It's been a while since the last fractional-calculus question, so here's my question for all of you.
It can be found from the Riemann-Liouville definition of the fractional derivative that whenever $\Re(s)>1$,
$$\begin{align}I_x^\alpha\zeta(x)&={\frac {1}{\Gamma (\alpha )}}\int _{a}^{x}\zeta(t)(x-t)^{\alpha -1}\ dt\\&=\frac1{\Gamma(\alpha)}\int_a^x\sum_{n=1}^\infty\frac{(x-t)^{\alpha-1}}{n^t}\ dt\\&=\frac1{\Gamma(\alpha)}\sum_{n=1}^\infty\int_a^x\frac{(x-t)^{\alpha-1}}{n^t}\ dt\\&=\sum_{n=1}^\infty\frac{(-\ln n)^{-\alpha}}{n^x}\end{align}$$
Thanks to WolframAlpha for that last step.
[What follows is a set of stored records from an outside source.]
-- pv_equiv track=rewrite | github.com/tulu-g559/ClauseEase_app | viz/plot_clause_distribution.py | calculate_clause_lengths
-- ===== SOURCE A (Python) =====
-- from collections import Counter
--
-- def calculate_clause_lengths(results):
--     """Calculate word count for each clause and convert to buckets."""
--     buckets = []
--
--     for clause in results:
--         text = clause.get("cleaned") or ""
--         word_count = len(text.split())
--
--         # Categorize into buckets
--         if word_count <= 20:
--             buckets.append("0–20 words")
--         elif word_count <= 50:
--             buckets.append("21–50 words")
--         elif word_count <= 100:
--             buckets.append("51–100 words")
--         elif word_count <= 150:
--             buckets.append("101–150 words")
--         else:
--             buckets.append("150+ words")
--
--     return Counter(buckets)
-- ===== SOURCE B (Python) =====
-- _THRESHOLDS = [20, 50, 100, 150]
-- _LABELS = ["0–20 words", "21–50 words", "51–100 words", "101–150 words", "150+ words"]
--
-- def calculate_clause_lengths(results):
--     """Staged passes instead of an accumulating loop: first map every clause to its
--     bucket index (number of thresholds strictly below its word count), then build
--     the result by counting each distinct index over the whole index list, in
--     first-occurrence order (which is exactly Counter's iteration order)."""
--     idxs = [sum(t < len((c.get("cleaned") or "").split()) for t in _THRESHOLDS)
--             for c in results]
--     return {_LABELS[i]: idxs.count(i) for i in dict.fromkeys(idxs)}
-- ===== Notes on version B (the rewrite author's own statement) =====
-- stated objective: alternative
-- what changed: Replaces the single accumulating loop (if/elif cascade appending to a bucket list, then Counter) with staged passes: a comprehension maps each clause to a threshold-table bucket index, then the result is built by counting each distinct index over the whole index list with list.count in first-occurrence order (dict.fromkeys), with no accumulator at all.
import Mathlib
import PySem

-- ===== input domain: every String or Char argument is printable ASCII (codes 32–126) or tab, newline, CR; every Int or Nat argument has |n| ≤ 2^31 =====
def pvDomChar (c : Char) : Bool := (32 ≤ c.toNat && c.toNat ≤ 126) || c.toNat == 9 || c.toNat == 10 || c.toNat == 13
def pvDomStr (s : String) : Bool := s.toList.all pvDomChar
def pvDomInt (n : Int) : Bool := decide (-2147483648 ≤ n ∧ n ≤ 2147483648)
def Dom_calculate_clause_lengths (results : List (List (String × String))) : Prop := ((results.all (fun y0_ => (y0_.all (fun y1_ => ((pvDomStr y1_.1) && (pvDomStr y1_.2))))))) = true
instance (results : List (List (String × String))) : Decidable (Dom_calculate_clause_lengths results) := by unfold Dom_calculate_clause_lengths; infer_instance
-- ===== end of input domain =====

-- B replaces A's accumulating loop (if/elif cascade + bucket list + Counter) by staged passes:
-- map each clause to a threshold-table bucket index, then count each distinct index with
-- list.count in first-occurrence order (objective: alternative; not faster).

-- ===== PORT A =====
def calculate_clause_lengths (results : List (List (String × String))) : List (String × Int) :=
  let buckets : List String := results.foldl (fun buckets clause =>
    -- text = clause.get("cleaned") or "" : both the missing-key and the empty-string case yield ""
    let text := PySem.Dict.getD (PySem.Dict.mk clause) "cleaned" ""
    let word_count : Int := ((PySem.Str.split₀ text).length : Int)
    if word_count ≤ 20 then buckets ++ ["0–20 words"]
    else if word_count ≤ 50 then buckets ++ ["21–50 words"]
    else if word_count ≤ 100 then buckets ++ ["51–100 words"]
    else if word_count ≤ 150 then buckets ++ ["101–150 words"]
    else buckets ++ ["150+ words"]) []
  (PySem.Dict.counter buckets).items

-- ===== PORT B =====
def pvThresholds : List Int := [20, 50, 100, 150]
def pvLabels : List String := ["0–20 words", "21–50 words", "51–100 words", "101–150 words", "150+ words"]

def calculate_clause_lengths_alt (results : List (List (String × String))) : List (String × Int) :=
  -- idxs = [sum(t < len((c.get("cleaned") or "").split()) for t in _THRESHOLDS) for c in results]
  let idxs : List Int := results.map (fun c =>
    (pvThresholds.map (fun t =>
      if t < ((PySem.Str.split₀ (PySem.Dict.getD (PySem.Dict.mk c) "cleaned" "")).length : Int)
      then (1 : Int) else 0)).sum)
  -- {_LABELS[i]: idxs.count(i) for i in dict.fromkeys(idxs)} ; i is always 0..4, .getD "" only totalises
  (PySem.List.dedup idxs).map (fun i =>
    ((PySem.List.pyGet? pvLabels i).getD "", (PySem.List.count idxs i : Int)))

-- ===== PRECONDITION & SPEC =====
def Spec_calculate_clause_lengths (results : List (List (String × String))) (out : List (String × Int)) : Prop := out = calculate_clause_lengths_alt results
instance (results : List (List (String × String))) (out : List (String × Int)) : Decidable (Spec_calculate_clause_lengths results out) := by unfold Spec_calculate_clause_lengths; infer_instance

-- ===== CLAIM =====
def Claim_equal_calculate_clause_lengths : Prop := ∀ (results : List (List (String × String))), Dom_calculate_clause_lengths results → Spec_calculate_clause_lengths results (calculate_clause_lengths results)

-- ===== LEMMAS AND PROOFS =====

-- bucket index of one clause (B's per-clause value; proof-side abbreviation)
def pvIdx (clause : List (String × String)) : Int :=
  (pvThresholds.map (fun t =>
    if t < ((PySem.Str.split₀ (PySem.Dict.getD (PySem.Dict.mk clause) "cleaned" "")).length : Int)
    then (1 : Int) else 0)).sum

-- label lookup (B's table)
def pvLabelOf (i : Int) : String := (PySem.List.pyGet? pvLabels i).getD ""

-- the label A computes for one clause (proof-side abbreviation)
def pvLabel (clause : List (String × String)) : String :=
  let word_count : Int :=
    ((PySem.Str.split₀ (PySem.Dict.getD (PySem.Dict.mk clause) "cleaned" "")).length : Int)
  if word_count ≤ 20 then "0–20 words"
  else if word_count ≤ 50 then "21–50 words"
  else if word_count ≤ 100 then "51–100 words"
  else if word_count ≤ 150 then "101–150 words"
  else "150+ words"

theorem pvIdx_nonneg (c : List (String × String)) : 0 ≤ pvIdx c ∧ pvIdx c ≤ 4 := by
  unfold pvIdx pvThresholds
  simp only [List.map_cons, List.map_nil, List.sum_cons, List.sum_nil]
  split_ifs <;> omega

-- A's if/elif label of a clause is B's table lookup at the clause's bucket index
theorem pvLabel_eq (c : List (String × String)) : pvLabel c = pvLabelOf (pvIdx c) := by
  unfold pvLabel pvLabelOf pvIdx pvThresholds
  set wc : Int := ((PySem.Str.split₀ (PySem.Dict.getD (PySem.Dict.mk c) "cleaned" "")).length : Int) with hwc
  have h0 : 0 ≤ wc := Int.natCast_nonneg _
  simp only [List.map_cons, List.map_nil, List.sum_cons, List.sum_nil]
  by_cases h1 : wc ≤ 20
  · simp [h1, show ¬(20 < wc) by omega, show ¬(50 < wc) by omega,
      show ¬(100 < wc) by omega, show ¬(150 < wc) by omega, pvLabels, PySem.List.pyGet?, PySem.List.pyIdx?]
  · by_cases h2 : wc ≤ 50
    · simp [h1, h2, show (20 < wc) by omega, show ¬(50 < wc) by omega,
        show ¬(100 < wc) by omega, show ¬(150 < wc) by omega, pvLabels, PySem.List.pyGet?, PySem.List.pyIdx?]
    · by_cases h3 : wc ≤ 100
      · simp [h1, h2, h3, show (20 < wc) by omega, show (50 < wc) by omega,
          show ¬(100 < wc) by omega, show ¬(150 < wc) by omega, pvLabels, PySem.List.pyGet?, PySem.List.pyIdx?]
      · by_cases h4 : wc ≤ 150
        · simp [h1, h2, h3, h4, show (20 < wc) by omega, show (50 < wc) by omega,
            show (100 < wc) by omega, show ¬(150 < wc) by omega, pvLabels, PySem.List.pyGet?, PySem.List.pyIdx?]
        · simp [h1, h2, h3, h4, show (20 < wc) by omega, show (50 < wc) by omega,
            show (100 < wc) by omega, show (150 < wc) by omega, pvLabels, PySem.List.pyGet?, PySem.List.pyIdx?]

-- pvLabelOf is injective on 0..4 (the five labels are pairwise distinct)
theorem pvLabelOf_inj (i j : Int) (hi : 0 ≤ i ∧ i ≤ 4) (hj : 0 ≤ j ∧ j ≤ 4)
    (h : pvLabelOf i = pvLabelOf j) : i = j := by
  obtain ⟨hi1, hi2⟩ := hi
  obtain ⟨hj1, hj2⟩ := hj
  interval_cases i <;> interval_cases j <;> first | rfl | (exfalso; revert h; decide)

-- Set.add-folding commutes with a map injective on all elements involved
theorem foldl_add_map_of_inj {α β : Type} [DecidableEq α] [DecidableEq β] (f : α → β)
    (xs s : List α)
    (hinj : ∀ a ∈ s ++ xs, ∀ b ∈ s ++ xs, f a = f b → a = b) :
    (xs.map f).foldl PySem.Set.add (s.map f) = (xs.foldl PySem.Set.add s).map f := by
  induction xs generalizing s with
  | nil => rfl
  | cons x t ih =>
    have hx : x ∈ s ++ x :: t := by simp
    have hadd : PySem.Set.add (s.map f) (f x) = (PySem.Set.add s x).map f := by
      by_cases hmem : x ∈ s
      · have : f x ∈ s.map f := List.mem_map_of_mem hmem
        simp [PySem.Set.add, PySem.Set.contains, hmem, this]
      · have : f x ∉ s.map f := by
          intro hfx
          rcases List.mem_map.mp hfx with ⟨a, ha, hfa⟩
          exact hmem (hinj a (by simp [ha]) x hx hfa ▸ ha)
        simp [PySem.Set.add, PySem.Set.contains, hmem, this]
    simp only [List.map_cons, List.foldl_cons, hadd]
    refine ih (PySem.Set.add s x) ?_
    intro a ha b hb
    have hsub : ∀ c, c ∈ PySem.Set.add s x ++ t → c ∈ s ++ x :: t := by
      intro c hc
      rcases List.mem_append.mp hc with hc | hc
      · by_cases hmem : x ∈ s <;> simp [PySem.Set.add, PySem.Set.contains, hmem] at hc <;>
          [skip; rcases hc with hc | hc] <;> simp [hc]
      · simp [hc]
    exact hinj a (hsub a ha) b (hsub b hb)

-- ofList commutes with a map injective on the list's elements
theorem ofList_map_of_inj {α β : Type} [DecidableEq α] [DecidableEq β] (f : α → β)
    (xs : List α)
    (hinj : ∀ a ∈ xs, ∀ b ∈ xs, f a = f b → a = b) :
    PySem.Set.ofList (xs.map f) = (PySem.Set.ofList xs).map f := by
  rw [PySem.Set.ofList_eq_foldl, PySem.Set.ofList_eq_foldl]
  exact foldl_add_map_of_inj f xs [] (by simpa using hinj)

-- counting an image value under a map injective on the list's elements
theorem count_map_of_inj {α β : Type} [DecidableEq α] [DecidableEq β] (f : α → β) (xs : List α)
    (a : α) (hinj : ∀ b ∈ xs, f b = f a → b = a) :
    (xs.map f).count (f a) = xs.count a := by
  induction xs with
  | nil => rfl
  | cons x t ih =>
    simp only [List.map_cons, List.count_cons]
    rw [ih (fun b hb => hinj b (List.mem_cons_of_mem _ hb))]
    by_cases hx : x = a
    · simp [hx]
    · have : ¬ (f x = f a) := fun h => hx (hinj x (List.mem_cons_self) h)
      simp [hx, this]

-- ===== VERDICT =====
theorem calculate_clause_lengths_spec : Claim_equal_calculate_clause_lengths := by
  intro results _
  unfold Spec_calculate_clause_lengths calculate_clause_lengths calculate_clause_lengths_alt
  have hstep : (fun (buckets : List String) (clause : List (String × String)) =>
      let text := PySem.Dict.getD (PySem.Dict.mk clause) "cleaned" ""
      let word_count : Int := ((PySem.Str.split₀ text).length : Int)
      if word_count ≤ 20 then buckets ++ ["0–20 words"]
      else if word_count ≤ 50 then buckets ++ ["21–50 words"]
      else if word_count ≤ 100 then buckets ++ ["51–100 words"]
      else if word_count ≤ 150 then buckets ++ ["101–150 words"]
      else buckets ++ ["150+ words"])
      = fun buckets clause => buckets ++ [pvLabel clause] := by
    funext buckets clause
    simp only [pvLabel]
    split_ifs <;> rfl
  rw [hstep]
  dsimp only
  rw [PySem.List.foldl_append_singleton_eq_map, List.nil_append, PySem.Dict.items_counter]
  have hidx : (fun c : List (String × String) =>
      (pvThresholds.map (fun t =>
        if t < ((PySem.Str.split₀ (PySem.Dict.getD (PySem.Dict.mk c) "cleaned" "")).length : Int)
        then (1 : Int) else 0)).sum) = pvIdx := rfl
  rw [hidx]
  have hbs : List.map pvLabel results = (List.map pvIdx results).map pvLabelOf := by
    rw [List.map_map]
    exact List.map_congr_left (fun c _ => pvLabel_eq c)
  have hbound : ∀ i ∈ List.map pvIdx results, 0 ≤ i ∧ i ≤ 4 := by
    intro i hi
    rcases List.mem_map.mp hi with ⟨c, _, rfl⟩
    exact pvIdx_nonneg c
  have hinj : ∀ a ∈ List.map pvIdx results, ∀ b ∈ List.map pvIdx results,
      pvLabelOf a = pvLabelOf b → a = b := fun a ha b hb h =>
    pvLabelOf_inj a b (hbound a ha) (hbound b hb) h
  rw [hbs, ofList_map_of_inj pvLabelOf _ hinj, List.map_map,
      PySem.List.dedup_eq_ofList]
  refine List.map_congr_left ?_
  intro i hi
  have hi' : i ∈ List.map pvIdx results := by
    have := PySem.Set.mem_ofList (y := i) (xs := List.map pvIdx results)
    exact this.mp hi
  simp only [Function.comp, pvLabelOf, PySem.List.count_eq, Prod.mk.injEq, true_and]
  congr 1
  exact_mod_cast count_map_of_inj pvLabelOf _ i
    (fun b hb h => pvLabelOf_inj b i (hbound b hb) (hbound i hi') h)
I imagine the interchange between integral and sum can be made with rigor, but I can't see how at the moment. Setting this into it's derivative form, I end up with
$$D_x^\alpha\zeta(x)=\sum_{n=1}^\infty\frac{(-\ln n)^\alpha}{n^x}$$
which shall be my fractional derivative of the Riemann zeta function.
I then wish to take the following: (is differentiation with respect to the fractional derivative nonsensical?)
$$D_\alpha^\beta D_x^\alpha\zeta(x)=D_\alpha^\beta\sum_{n=1}^\infty\frac{(-\ln n)^\alpha}{n^x}$$
Again, using the Riemann-Liouville definition, I end up with
$$D_\alpha^\beta\sum_{n=1}^\infty\frac{(-\ln n)^\alpha}{n^x}=\sum_{n=1}^\infty\frac{(\ln(-\ln n))^\beta(-\ln n)^\alpha}{n^x}$$
Which is a little weird since the summand is undefined at $n=1$. What should I do about this?
Also, my end goal is to get some crazy derivative of derivatives of the zeta function into
$$\sum_{n=1?}^\infty\frac{\prod_{k=0}^p(\ \overbrace{\ln\ln\dots\ln\ln}^k\ n\ )^{a_k}}{n^x}$$
Any ideas?
Simple idea:
Rewriting the zeta function as
$$\zeta(x)=1+\sum_{n=2}^\infty\frac1{n^x}$$
now removes the problem, and with linearity, should give us
$$D_x^\alpha\zeta(x)=\frac1{\Gamma(1-\alpha)x^\alpha}+\sum_{n=2}^\infty\frac{(-\ln n)^\alpha}{n^x}$$
$$D_\alpha^\beta D_x^\alpha\zeta(x)=\left(D_\alpha^\beta\frac1{\Gamma(1-\alpha)x^\alpha}\right)+\sum_{n=2}^\infty\frac{(\ln(-\ln n))^\beta(-\ln n)^\alpha}{n^x}$$
Though this feels a tad bit unsafe.